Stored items
----------

-- pv_equiv track=rewrite | github.com/jmagak/content-editorial-assistant | rules/punctuation/spacing_rule.py | _find_inline_code_regions
-- ===== SOURCE A (Python) =====
-- from typing import List, Dict, Any, Optional
--
-- def _find_inline_code_regions(text: str) -> List[tuple]:
--     """
--     Find all inline code regions (text between backticks).
--
--     Returns a list of (start, end) tuples for each inline code region.
--     These regions should be completely excluded from punctuation analysis.
--
--     Example: "The `auth.secret.ref.name` field..."
--     Returns: [(4, 25)] for the backtick-enclosed region
--     """
--     regions = []
--     in_code = False
--     start = -1
--
--     i = 0
--     while i < len(text):
--         if text[i] == '`':
--             if not in_code:
--                 # Start of inline code
--                 start = i
--                 in_code = True
--             else:
--                 # End of inline code
--                 regions.append((start, i + 1))
--                 in_code = False
--                 start = -1
--         i += 1
--
--     return regions
-- ===== SOURCE B (Python) =====
-- def _find_inline_code_regions(text: str) -> list:
--     positions = [i for i, c in enumerate(text) if c == '`']
--     return [(s, e + 1) for s, e in zip(positions[0::2], positions[1::2])]
-- ===== Notes on version B (the rewrite author's own statement) =====
-- stated objective: simpler
-- what changed: Replaces the stateful while-loop (in_code flag, start variable) with a one-pass collection of all backtick indices followed by pairing them two at a time via zip of even/odd slices.
import Mathlib
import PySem

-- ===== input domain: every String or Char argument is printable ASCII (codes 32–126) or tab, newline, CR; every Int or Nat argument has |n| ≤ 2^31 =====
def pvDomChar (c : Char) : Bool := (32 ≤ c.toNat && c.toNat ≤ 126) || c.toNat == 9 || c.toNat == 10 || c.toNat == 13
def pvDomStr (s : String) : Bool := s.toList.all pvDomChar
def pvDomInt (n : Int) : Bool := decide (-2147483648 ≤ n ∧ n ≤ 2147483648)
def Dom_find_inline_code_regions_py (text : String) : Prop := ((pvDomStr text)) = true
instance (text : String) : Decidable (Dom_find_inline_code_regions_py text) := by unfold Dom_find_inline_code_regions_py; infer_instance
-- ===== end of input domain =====

-- B replaces A's stateful while-loop with: collect backtick indices, pair them two at a time.
-- ===== PORT A =====
-- literal transliteration of A's while loop: state (regions, in_code, start), index i over the chars
def pvLoopA : List Char → Int → List (Int × Int) → Bool → Int → List (Int × Int)
  | [], _, regions, _, _ => regions
  | c :: cs, i, regions, in_code, start =>
    if c = '`' then
      if !in_code then pvLoopA cs (i + 1) regions true i
      else pvLoopA cs (i + 1) (regions ++ [(start, i + 1)]) false (-1)
    else pvLoopA cs (i + 1) regions in_code start

def find_inline_code_regions_py (text : String) : List (Int × Int) :=
  pvLoopA text.toList 0 [] false (-1)

-- ===== PORT B =====
-- positions = [i for i, c in enumerate(text) if c == '`']
def pvPositions : List Char → Int → List Int
  | [], _ => []
  | c :: cs, i => if c = '`' then i :: pvPositions cs (i + 1) else pvPositions cs (i + 1)

-- zip(positions[0::2], positions[1::2]) with (s, e+1): pair consecutive elements two at a time
def pvPairUp : List Int → List (Int × Int)
  | s :: e :: rest => (s, e + 1) :: pvPairUp rest
  | _ => []

def find_inline_code_regions_py_alt (text : String) : List (Int × Int) :=
  pvPairUp (pvPositions text.toList 0)

-- ===== PRECONDITION & SPEC =====
def Spec_find_inline_code_regions_py (text : String) (out : List (Int × Int)) : Prop := out = find_inline_code_regions_py_alt text
instance (text : String) (out : List (Int × Int)) : Decidable (Spec_find_inline_code_regions_py text out) := by unfold Spec_find_inline_code_regions_py; infer_instance

-- ===== CLAIM (what is proved, stated in full; the proofs are below) =====
def Claim_equal_find_inline_code_regions_py : Prop := ∀ (text : String), Dom_find_inline_code_regions_py text → Spec_find_inline_code_regions_py text (find_inline_code_regions_py text)

-- ===== LEMMAS AND PROOFS =====
-- invariant of A's loop in terms of B's positions/pairing, for both values of in_code
theorem pvLoopA_eq (cs : List Char) : ∀ (i : Int) (regions : List (Int × Int)) (start : Int),
    pvLoopA cs i regions false start = regions ++ pvPairUp (pvPositions cs i) ∧
    pvLoopA cs i regions true start =
      regions ++ (match pvPositions cs i with
                  | [] => []
                  | e :: rest => (start, e + 1) :: pvPairUp rest) := by
  induction cs with
  | nil => intro i regions start; simp [pvLoopA, pvPositions, pvPairUp]
  | cons c cs ih =>
    intro i regions start
    by_cases h : c = '`'
    · constructor
      · simp only [pvLoopA, pvPositions, h]
        rw [(ih (i+1) regions i).2]; simp only [if_true]
        cases hp : pvPositions cs (i+1) <;> simp [pvPairUp]
      · simp only [pvLoopA, pvPositions, h]
        rw [(ih (i+1) (regions ++ [(start, i+1)]) (-1)).1]
        cases hp : pvPositions cs (i+1) <;> simp [pvPairUp]
    · constructor
      · simp only [pvLoopA, pvPositions, if_neg h]
        exact (ih (i+1) regions start).1
      · simp only [pvLoopA, pvPositions, if_neg h]
        exact (ih (i+1) regions start).2

-- ===== VERDICT (by name: the statement is the Claim_ definition above) =====
theorem find_inline_code_regions_py_spec : Claim_equal_find_inline_code_regions_py := by
  intro text _
  unfold Spec_find_inline_code_regions_py find_inline_code_regions_py find_inline_code_regions_py_alt
  rw [(pvLoopA_eq text.toList 0 [] (-1)).1]
  simp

----------

• _TASK OBJECTIVE_:
All of the records should be repeated precisely as written.

• _RESPONSE_:
-- pv_equiv track=rewrite | github.com/jmagak/content-editorial-assistant | rules/punctuation/spacing_rule.py | _find_inline_code_regions
-- ===== SOURCE A (Python) =====
-- from typing import List, Dict, Any, Optional
--
-- def _find_inline_code_regions(text: str) -> List[tuple]:
--     """
--     Find all inline code regions (text between backticks).
--
--     Returns a list of (start, end) tuples for each inline code region.
--     These regions should be completely excluded from punctuation analysis.
--
--     Example: "The `auth.secret.ref.name` field..."
--     Returns: [(4, 25)] for the backtick-enclosed region
--     """
--     regions = []
--     in_code = False
--     start = -1
--
--     i = 0
--     while i < len(text):
--         if text[i] == '`':
--             if not in_code:
--                 # Start of inline code
--                 start = i
--                 in_code = True
--             else:
--                 # End of inline code
--                 regions.append((start, i + 1))
--                 in_code = False
--                 start = -1
--         i += 1
--
--     return regions
-- ===== SOURCE B (Python) =====
-- def _find_inline_code_regions(text: str) -> list:
--     positions = [i for i, c in enumerate(text) if c == '`']
--     return [(s, e + 1) for s, e in zip(positions[0::2], positions[1::2])]
-- ===== Notes on version B (the rewrite author's own statement) =====
-- stated objective: simpler
-- what changed: Replaces the stateful while-loop (in_code flag, start variable) with a one-pass collection of all backtick indices followed by pairing them two at a time via zip of even/odd slices.
import Mathlib
import PySem

-- ===== input domain: every String or Char argument is printable ASCII (codes 32–126) or tab, newline, CR; every Int or Nat argument has |n| ≤ 2^31 =====
def pvDomChar (c : Char) : Bool := (32 ≤ c.toNat && c.toNat ≤ 126) || c.toNat == 9 || c.toNat == 10 || c.toNat == 13
def pvDomStr (s : String) : Bool := s.toList.all pvDomChar
def pvDomInt (n : Int) : Bool := decide (-2147483648 ≤ n ∧ n ≤ 2147483648)
def Dom_find_inline_code_regions_py (text : String) : Prop := ((pvDomStr text)) = true
instance (text : String) : Decidable (Dom_find_inline_code_regions_py text) := by unfold Dom_find_inline_code_regions_py; infer_instance
-- ===== end of input domain =====

-- B replaces A's stateful while-loop with: collect backtick indices, pair them two at a time.
-- ===== PORT A =====
-- literal transliteration of A's while loop: state (regions, in_code, start), index i over the chars
def pvLoopA : List Char → Int → List (Int × Int) → Bool → Int → List (Int × Int)
  | [], _, regions, _, _ => regions
  | c :: cs, i, regions, in_code, start =>
    if c = '`' then
      if !in_code then pvLoopA cs (i + 1) regions true i
      else pvLoopA cs (i + 1) (regions ++ [(start, i + 1)]) false (-1)
    else pvLoopA cs (i + 1) regions in_code start

def find_inline_code_regions_py (text : String) : List (Int × Int) :=
  pvLoopA text.toList 0 [] false (-1)

-- ===== PORT B =====
-- positions = [i for i, c in enumerate(text) if c == '`']
def pvPositions : List Char → Int → List Int
  | [], _ => []
  | c :: cs, i => if c = '`' then i :: pvPositions cs (i + 1) else pvPositions cs (i + 1)

-- zip(positions[0::2], positions[1::2]) with (s, e+1): pair consecutive elements two at a time
def pvPairUp : List Int → List (Int × Int)
  | s :: e :: rest => (s, e + 1) :: pvPairUp rest
  | _ => []

def find_inline_code_regions_py_alt (text : String) : List (Int × Int) :=
  pvPairUp (pvPositions text.toList 0)

-- ===== PRECONDITION & SPEC =====
def Spec_find_inline_code_regions_py (text : String) (out : List (Int × Int)) : Prop := out = find_inline_code_regions_py_alt text
instance (text : String) (out : List (Int × Int)) : Decidable (Spec_find_inline_code_regions_py text out) := by unfold Spec_find_inline_code_regions_py; infer_instance

-- ===== CLAIM (what is proved, stated in full; the proofs are below) =====
def Claim_equal_find_inline_code_regions_py : Prop := ∀ (text : String), Dom_find_inline_code_regions_py text → Spec_find_inline_code_regions_py text (find_inline_code_regions_py text)

-- ===== LEMMAS AND PROOFS =====
-- invariant of A's loop in terms of B's positions/pairing, for both values of in_code
theorem pvLoopA_eq (cs : List Char) : ∀ (i : Int) (regions : List (Int × Int)) (start : Int),
    pvLoopA cs i regions false start = regions ++ pvPairUp (pvPositions cs i) ∧
    pvLoopA cs i regions true start =
      regions ++ (match pvPositions cs i with
                  | [] => []
                  | e :: rest => (start, e + 1) :: pvPairUp rest) := by
  induction cs with
  | nil => intro i regions start; simp [pvLoopA, pvPositions, pvPairUp]
  | cons c cs ih =>
    intro i regions start
    by_cases h : c = '`'
    · constructor
      · simp only [pvLoopA, pvPositions, h]
        rw [(ih (i+1) regions i).2]; simp only [if_true]
        cases hp : pvPositions cs (i+1) <;> simp [pvPairUp]
      · simp only [pvLoopA, pvPositions, h]
        rw [(ih (i+1) (regions ++ [(start, i+1)]) (-1)).1]
        cases hp : pvPositions cs (i+1) <;> simp [pvPairUp]
    · constructor
      · simp only [pvLoopA, pvPositions, if_neg h]
        exact (ih (i+1) regions start).1
      · simp only [pvLoopA, pvPositions, if_neg h]
        exact (ih (i+1) regions start).2

-- ===== VERDICT (by name: the statement is the Claim_ definition above) =====
theorem find_inline_code_regions_py_spec : Claim_equal_find_inline_code_regions_py := by
  intro text _
  unfold Spec_find_inline_code_regions_py find_inline_code_regions_py find_inline_code_regions_py_alt
  rw [(pvLoopA_eq text.toList 0 [] (-1)).1]
  simp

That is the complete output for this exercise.